Von den Gartennutzern ist hier ebenso wenig die Rede wie von den zwölf Mietparteien, die noch in der Beermannstraße 22 wohnen. Das Haus befindet sich im Besitz des Bundes und soll noch in diesem Herbst abgerissen werden, damit die Vorarbeiten für die A 100-Trasse beginnen können. Man habe den Mietern Angebote für Ersatzwohnungen gemacht, sagt Birgit Richter von der Senatsverwaltung. Jonas Steinert*, einer der letzten verbliebenen Mieter in der Beermannstraße, berichtet im Gespräch mit der Jungle World, dass er als Freiberufler kein großes Einkommen habe. Daher seien für ihn Ersatzwohnungen, deren Miete zwischen 65 und 120 Prozent über der Miete seiner derzeitigen Wohnung liegen, aus finanziellen Gründen nicht akzeptabel. »Für mich ist eine Erhöhung von maximal zehn Prozent der Nettokaltmiete tragbar«, schrieb Steinert an die Senatsverwaltung.

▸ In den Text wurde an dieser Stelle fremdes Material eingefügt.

-- pv_equiv track=rewrite | github.com/vvrmahendra/DS-AlgoPrac | binarySearch/hireCandidates.py | solve
-- ===== SOURCE A (Python) =====
-- def solve(A, B):
--     def helper(A, val, target):
--         B = [A[i]+(i+1)*val for i in range(len(A))]
--         B.sort()
--         return [True,sum(B[:val])] if sum(B[:val]) <= target else [False, -1]
--
--     left, right = 0, A
--     ans = [None, None]
--     while left <= right:
--         mid = (left+right)//2
--         temp = helper(B, mid, A)
--         if temp[0]:
--             ans = [mid,temp[1] ]
--             left = mid+1
--         else:
--             right = mid-1
--
--     return ans
-- ===== SOURCE B (Python) =====
-- def solve(A, B):
--     # Same binary search over the answer, but the cost of hiring `mid` candidates is
--     # computed by iterative quickselect-style partitioning (expected O(n)) instead of
--     # a full sort of the weighted costs.
--     def sum_smallest(xs, k):
--         # sum of the k smallest elements of xs (all of them if k >= len(xs))
--         acc = 0
--         while True:
--             if k <= 0:
--                 return acc
--             if k >= len(xs):
--                 return acc + sum(xs)
--             pivot = xs[len(xs) // 2]
--             lt = [x for x in xs if x < pivot]
--             eq = [x for x in xs if x == pivot]
--             gt = [x for x in xs if x > pivot]
--             if k <= len(lt):
--                 xs = lt
--             elif k <= len(lt) + len(eq):
--                 return acc + sum(lt) + (k - len(lt)) * pivot
--             else:
--                 acc += sum(lt) + sum(eq)
--                 xs = gt
--                 k -= len(lt) + len(eq)
--
--     left, right = 0, A
--     ans = [None, None]
--     while left <= right:
--         mid = (left + right) // 2
--         costs = [B[i] + (i + 1) * mid for i in range(len(B))]
--         s = sum_smallest(costs, mid)
--         if s <= A:
--             ans = [mid, s]
--             left = mid + 1
--         else:
--             right = mid - 1
--     return ans
-- ===== Notes on version B (the rewrite author's own statement) =====
-- stated objective: alternative
-- what changed: Each binary-search probe computes the sum of the mid smallest weighted costs by an iterative quickselect-style three-way partitioning loop instead of fully sorting the cost array and summing a prefix.
import Mathlib
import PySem

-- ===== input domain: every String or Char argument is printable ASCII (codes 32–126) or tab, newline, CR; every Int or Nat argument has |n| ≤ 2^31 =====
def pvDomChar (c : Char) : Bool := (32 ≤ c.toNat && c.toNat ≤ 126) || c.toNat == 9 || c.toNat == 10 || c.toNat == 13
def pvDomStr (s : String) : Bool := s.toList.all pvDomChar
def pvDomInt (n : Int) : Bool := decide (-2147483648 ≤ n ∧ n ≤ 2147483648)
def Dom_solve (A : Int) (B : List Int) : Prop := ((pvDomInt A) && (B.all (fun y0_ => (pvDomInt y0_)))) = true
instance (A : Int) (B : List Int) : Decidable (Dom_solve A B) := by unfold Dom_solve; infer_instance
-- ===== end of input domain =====

-- B replaces the full sort inside each binary-search probe with quickselect-style
-- partitioning (alternative algorithm; not claimed faster in wall-clock).

-- ===== PORT A =====
-- helper(B, val, target) from A: build weighted costs, full sort, sum the prefix of length val
def helperA (Bl : List Int) (val target : Int) : Bool × Int :=
  let c := (List.range Bl.length).map (fun i => Bl.getD i 0 + ((i : Int) + 1) * val)
  let s := PySem.List.sorted c (fun x => x) false
  if (PySem.List.slice s (some 0) (some val)).sum ≤ target then
    (true, (PySem.List.slice s (some 0) (some val)).sum)
  else (false, -1)

-- the while-loop of A (binary search on [left, right])
def loopA (Bl : List Int) (A : Int) (left right : Int) (ans : Option Int × Option Int) :
    Option Int × Option Int :=
  if h : left ≤ right then
    let mid := PySem.Int.floordiv (left + right) 2
    if (helperA Bl mid A).1 then loopA Bl A (mid + 1) right (some mid, some (helperA Bl mid A).2)
    else loopA Bl A left (mid - 1) ans
  else ans
termination_by (right + 1 - left).toNat
decreasing_by
  · have := PySem.Int.floordiv_two_mid_bounds h
    omega
  · have := PySem.Int.floordiv_two_mid_bounds h
    omega

def solve (A : Int) (B : List Int) : List (Option Int) :=
  let r := loopA B A 0 A (none, none)
  [r.1, r.2]

-- ===== PORT B =====
-- iterative quickselect-style partial selection: sum of the k smallest elements of xs
def sumSmallest (xs : List Int) (k : Int) (acc : Int) : Int :=
  if k ≤ 0 then acc
  else if (xs.length : Int) ≤ k then acc + xs.sum
  else
    let pivot := xs.getD (xs.length / 2) 0
    let lt := xs.filter (fun x => decide (x < pivot))
    let eq := xs.filter (fun x => x == pivot)
    let gt := xs.filter (fun x => decide (pivot < x))
    if k ≤ (lt.length : Int) then sumSmallest lt k acc
    else if k ≤ (lt.length : Int) + eq.length then acc + lt.sum + (k - lt.length) * pivot
    else sumSmallest gt (k - lt.length - eq.length) (acc + lt.sum + eq.sum)
termination_by xs.length
decreasing_by
  all_goals
  · have hx : xs.length / 2 < xs.length := by omega
    have hm : xs.getD (xs.length / 2) 0 ∈ xs := by
      rw [List.getD_eq_getElem _ _ hx]; exact List.getElem_mem hx
    simp only [List.length_unattach]
    refine lt_of_lt_of_le
      (List.length_filter_lt_length_iff_exists.mpr ⟨⟨_, hm⟩, List.mem_attach _ _, ?_⟩) ?_
    · simp
    · simp

-- the while-loop of B
def loopB (Bl : List Int) (A : Int) (left right : Int) (ans : Option Int × Option Int) :
    Option Int × Option Int :=
  if h : left ≤ right then
    let mid := PySem.Int.floordiv (left + right) 2
    let costs := (List.range Bl.length).map (fun i => Bl.getD i 0 + ((i : Int) + 1) * mid)
    let s := sumSmallest costs mid 0
    if s ≤ A then loopB Bl A (mid + 1) right (some mid, some s)
    else loopB Bl A left (mid - 1) ans
  else ans
termination_by (right + 1 - left).toNat
decreasing_by
  · have := PySem.Int.floordiv_two_mid_bounds h
    omega
  · have := PySem.Int.floordiv_two_mid_bounds h
    omega

def solve_alt (A : Int) (B : List Int) : List (Option Int) :=
  let r := loopB B A 0 A (none, none)
  [r.1, r.2]

-- ===== PRECONDITION & SPEC =====
def Spec_solve (A : Int) (B : List Int) (out : List (Option Int)) : Prop := out = solve_alt A B
instance (A : Int) (B : List Int) (out : List (Option Int)) : Decidable (Spec_solve A B out) := by unfold Spec_solve; infer_instance

-- ===== CLAIM (what is proved, stated in full; the proofs are below) =====
def Claim_equal_solve : Prop := ∀ (A : Int) (B : List Int), Dom_solve A B → Spec_solve A B (solve A B)

-- ===== LEMMAS AND PROOFS =====

-- every element of the `== pivot` filter is pivot
theorem eq_filter_replicate (xs : List Int) (pivot : Int) :
    xs.filter (fun x => x == pivot) =
      List.replicate (xs.filter (fun x => x == pivot)).length pivot := by
  apply List.eq_replicate_of_mem
  intro b hb
  have := (List.mem_filter.mp hb).2
  simpa using this

-- sorted xs splits as sorted(<pivot) ++ (==pivot) ++ sorted(>pivot)
theorem sorted_partition (xs : List Int) (pivot : Int) :
    PySem.List.sorted xs (fun x => x) false =
      PySem.List.sorted (xs.filter (fun x => decide (x < pivot))) (fun x => x) false
        ++ xs.filter (fun x => x == pivot)
        ++ PySem.List.sorted (xs.filter (fun x => decide (pivot < x))) (fun x => x) false := by
  apply PySem.List.sorted_id_eq_of_perm_of_pairwise
  · -- permutation
    have p1 : (xs.filter (fun x => decide (x < pivot)) ++
        xs.filter (fun x => !decide (x < pivot))).Perm xs :=
      List.filter_append_perm _ xs
    have e2 : (xs.filter (fun x => !decide (x < pivot))).filter (fun x => x == pivot) =
        xs.filter (fun x => x == pivot) := by
      rw [List.filter_filter]
      apply List.filter_congr
      intro x _
      by_cases hx : x = pivot <;> simp [hx]
    have e3 : (xs.filter (fun x => !decide (x < pivot))).filter (fun x => !(x == pivot)) =
        xs.filter (fun x => decide (pivot < x)) := by
      rw [List.filter_filter]
      apply List.filter_congr
      intro x _
      rcases lt_trichotomy x pivot with h | h | h <;> simp [h] <;> omega
    have p2 : (xs.filter (fun x => x == pivot) ++ xs.filter (fun x => decide (pivot < x))).Perm
        (xs.filter (fun x => !decide (x < pivot))) := by
      have := List.filter_append_perm (fun x => x == pivot)
        (xs.filter (fun x => !decide (x < pivot)))
      rwa [e2, e3] at this
    have p3 : (xs.filter (fun x => decide (x < pivot)) ++
        (xs.filter (fun x => x == pivot) ++ xs.filter (fun x => decide (pivot < x)))).Perm xs :=
      ((p2.append_left _).trans p1)
    rw [List.append_assoc]
    exact List.Perm.trans
      ((PySem.List.sorted_perm _ _ _).append
        ((List.Perm.refl _).append (PySem.List.sorted_perm _ _ _))) p3
  · -- sortedness of the concatenation
    have hlt : ∀ a ∈ PySem.List.sorted (xs.filter (fun x => decide (x < pivot))) (fun x => x) false,
        a < pivot := by
      intro a ha
      have := (List.mem_filter.mp ((PySem.List.mem_sorted _ _ _ _).mp ha)).2
      simpa using this
    have heq : ∀ a ∈ xs.filter (fun x => x == pivot), a = pivot := by
      intro a ha
      have := (List.mem_filter.mp ha).2
      simpa using this
    have hgt : ∀ a ∈ PySem.List.sorted (xs.filter (fun x => decide (pivot < x))) (fun x => x) false,
        pivot < a := by
      intro a ha
      have := (List.mem_filter.mp ((PySem.List.mem_sorted _ _ _ _).mp ha)).2
      simpa using this
    rw [List.pairwise_append, List.pairwise_append]
    refine ⟨⟨PySem.List.sorted_pairwise _ _, ?_, ?_⟩, PySem.List.sorted_pairwise _ _, ?_⟩
    · exact List.pairwise_of_forall_mem_list (fun a ha b hb => by rw [heq a ha, heq b hb])
    · intro a ha b hb
      exact le_of_lt (lt_of_lt_of_le (hlt a ha) (le_of_eq (heq b hb).symm))
    · intro a ha b hb
      rcases List.mem_append.mp ha with h | h
      · exact le_of_lt (lt_trans (hlt a h) (hgt b hb))
      · exact le_of_lt (lt_of_le_of_lt (le_of_eq (heq a h)) (hgt b hb))

-- quickselect partial selection computes the sum of the k smallest = sum of sorted prefix
theorem sumSmallest_eq (xs : List Int) (k acc : Int) (hk : 0 ≤ k) :
    sumSmallest xs k acc =
      acc + ((PySem.List.sorted xs (fun x => x) false).take k.toNat).sum := by
  induction xs, k, acc using sumSmallest.induct with
  | case1 xs k acc h =>
    have hk0 : k.toNat = 0 := by omega
    rw [sumSmallest, if_pos h, hk0]
    simp
  | case2 xs k acc h h2 =>
    rw [sumSmallest, if_neg h, if_pos h2]
    rw [List.take_of_length_le (by rw [PySem.List.length_sorted]; omega)]
    rw [(PySem.List.sorted_perm xs (fun x => x) false).sum_eq]
  | case3 xs k acc h h2 pivot lt h3 ih =>
    have hp : pivot = xs.getD (xs.length / 2) 0 := rfl
    have hlt : lt = xs.filter (fun x => decide (x < pivot)) := by simp [lt]
    rw [sumSmallest]
    simp only [if_neg h, if_neg h2]
    rw [← hp, ← hlt, if_pos h3]
    have hsp := sorted_partition xs pivot
    rw [← hlt] at hsp
    rw [ih hk, hsp, List.append_assoc,
      List.take_append_of_le_length (by rw [PySem.List.length_sorted]; omega)]
  | case4 xs k acc h h2 pivot lt eq h3 h4 =>
    have hp : pivot = xs.getD (xs.length / 2) 0 := rfl
    have hlt : lt = xs.filter (fun x => decide (x < pivot)) := by simp [lt]
    have heq : eq = xs.filter (fun x => x == pivot) := by simp [eq]
    rw [sumSmallest]
    simp only [if_neg h, if_neg h2]
    rw [← hp, ← hlt, ← heq, if_neg h3, if_pos h4]
    have hsp := sorted_partition xs pivot
    rw [← hlt, ← heq] at hsp
    have her := eq_filter_replicate xs pivot
    rw [← heq] at her
    have hml : (PySem.List.sorted lt (fun x => x) false).length = lt.length :=
      PySem.List.length_sorted _ _ _
    rw [hsp, List.append_assoc, List.take_append, List.take_append]
    rw [List.take_of_length_le (by rw [hml]; omega)]
    have hz : k.toNat - (PySem.List.sorted lt (fun x => x) false).length - eq.length = 0 := by
      rw [hml]; omega
    rw [hz, List.take_zero, her, List.take_replicate]
    have hmin1 : min (k.toNat - (PySem.List.sorted lt (fun x => x) false).length) eq.length
        = k.toNat - lt.length := by rw [hml]; omega
    rw [hmin1]
    simp only [List.sum_append, List.sum_replicate, List.sum_nil, nsmul_eq_mul]
    rw [(PySem.List.sorted_perm lt (fun x => x) false).sum_eq]
    have hc : ((k.toNat - lt.length : ℕ) : ℤ) = k - lt.length := by omega
    rw [hc]
    ring
  | case5 xs k acc h h2 pivot lt eq gt h3 h4 ih =>
    have hp : pivot = xs.getD (xs.length / 2) 0 := rfl
    have hlt : lt = xs.filter (fun x => decide (x < pivot)) := by simp [lt]
    have heq : eq = xs.filter (fun x => x == pivot) := by simp [eq]
    have hgt : gt = xs.filter (fun x => decide (pivot < x)) := by simp [gt]
    rw [sumSmallest]
    simp only [if_neg h, if_neg h2]
    rw [← hp, ← hlt, ← heq, ← hgt, if_neg h3, if_neg h4]
    have hsp := sorted_partition xs pivot
    rw [← hlt, ← heq, ← hgt] at hsp
    have hml : (PySem.List.sorted lt (fun x => x) false).length = lt.length :=
      PySem.List.length_sorted _ _ _
    rw [hsp, List.append_assoc, List.take_append, List.take_append]
    rw [List.take_of_length_le (by rw [hml]; omega)]
    rw [List.take_of_length_le (α := Int) (l := eq) (by rw [hml]; omega)]
    have hidx : k.toNat - (PySem.List.sorted lt (fun x => x) false).length - eq.length
        = (k - lt.length - eq.length).toNat := by rw [hml]; omega
    rw [hidx, ih (by omega)]
    simp only [List.sum_append]
    rw [(PySem.List.sorted_perm lt (fun x => x) false).sum_eq]
    ring

-- the binary-search probe: sum of the first `val` sorted costs = quickselect sum
theorem probe_eq (c : List Int) (val : Int) (hv : 0 ≤ val) :
    (PySem.List.slice (PySem.List.sorted c (fun x => x) false) (some 0) (some val)).sum =
      sumSmallest c val 0 := by
  rw [sumSmallest_eq c val 0 hv]
  rw [PySem.List.slice_zero_start, PySem.List.slice_to _ hv]
  omega

-- the two binary-search loops agree (0 ≤ left keeps every probe value nonnegative)
theorem loop_eq (Bl : List Int) (A : Int) (left right : Int) (ans : Option Int × Option Int)
    (hl : 0 ≤ left) : loopA Bl A left right ans = loopB Bl A left right ans := by
  rw [loopA, loopB]
  by_cases h : left ≤ right
  · simp only [dif_pos h]
    have hb := PySem.Int.floordiv_two_mid_bounds h
    have hv : 0 ≤ PySem.Int.floordiv (left + right) 2 := by omega
    have hs := probe_eq
      ((List.range Bl.length).map (fun i => Bl.getD i 0 +
        ((i : Int) + 1) * PySem.Int.floordiv (left + right) 2))
      (PySem.Int.floordiv (left + right) 2) hv
    by_cases hS : sumSmallest
        ((List.range Bl.length).map (fun i => Bl.getD i 0 +
          ((i : Int) + 1) * PySem.Int.floordiv (left + right) 2))
        (PySem.Int.floordiv (left + right) 2) 0 ≤ A
    · have hh : helperA Bl (PySem.Int.floordiv (left + right) 2) A =
          (true, sumSmallest
            ((List.range Bl.length).map (fun i => Bl.getD i 0 +
              ((i : Int) + 1) * PySem.Int.floordiv (left + right) 2))
            (PySem.Int.floordiv (left + right) 2) 0) := by
        unfold helperA
        simp only [hs]
        rw [if_pos hS]
      simp only [hh, hS, if_pos]
      exact loop_eq Bl A _ right _ (by omega)
    · have hh : helperA Bl (PySem.Int.floordiv (left + right) 2) A = (false, -1) := by
        unfold helperA
        simp only [hs]
        rw [if_neg hS]
      simp only [hh, Bool.false_eq_true, if_false]
      rw [if_neg hS]
      exact loop_eq Bl A left _ ans hl
  · simp only [dif_neg h]
termination_by (right + 1 - left).toNat
decreasing_by
  · have := PySem.Int.floordiv_two_mid_bounds h
    omega
  · have := PySem.Int.floordiv_two_mid_bounds h
    omega

-- ===== VERDICT (by name: the statement is the Claim_ definition above) =====
theorem solve_spec : Claim_equal_solve := by
  intro A B _
  unfold Spec_solve solve solve_alt
  rw [loop_eq _ _ _ _ _ le_rfl]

Statt einer Antwort erhielten Steinert und andere Mieter der Beermannstraße Schreiben, in denen die Senatsverwaltung die Enteignung der Mieter ankündigt. »Ich teile Ihnen mit, dass ich zur Wahrung unserer Interessen in Kürze bei der zuständigen Behörde die vorzeitige Besitzeinweisung und die Enteignung des Mietrechts beantragen werde«, heißt es in den der Jungle World vorliegenden Briefen. Steinert musste sich von einem Rechtsanwalt erklären lassen, dass ihm damit mitgeteilt werde, dass nach Paragraph 116 des Baugesetzbuchs gegen ihn vorgegangen werden soll und er dadurch zahlreiche Rechte, die er als Mieter gegen eine Kündigung hat, verliert.

»Durch die Besitzeinweisung wird dem Besitzer der Besitz entzogen und der Eingewiesene Besitzer. Der Eingewiesene darf auf dem Grundstück das von ihm im Enteignungsantrag bezeichnete Bauvorhaben ausführen und die dafür erforderlichen Maßnahmen treffen«, heißt es in dem Gesetz. Eine vorzeitige Besitzeinweisung dürfe allerdings nur getroffen werden, wenn die »Maßnahme aus Gründen des Wohls der Allgemeinheit dringend geboten« ist, heißt es dort weiter. »Wir sollen für den Bau einer Autobahn, die in Berlin äußerst umstritten ist, aus unseren Wohnungen fliegen«, moniert Karl Pfeiffer. Der Endfünfziger wohnt im Vorderhaus der Beermannstraße. Er sei immer an Verhandlungen interessiert gewesen und lehne auch einen Auszug nicht generell ab.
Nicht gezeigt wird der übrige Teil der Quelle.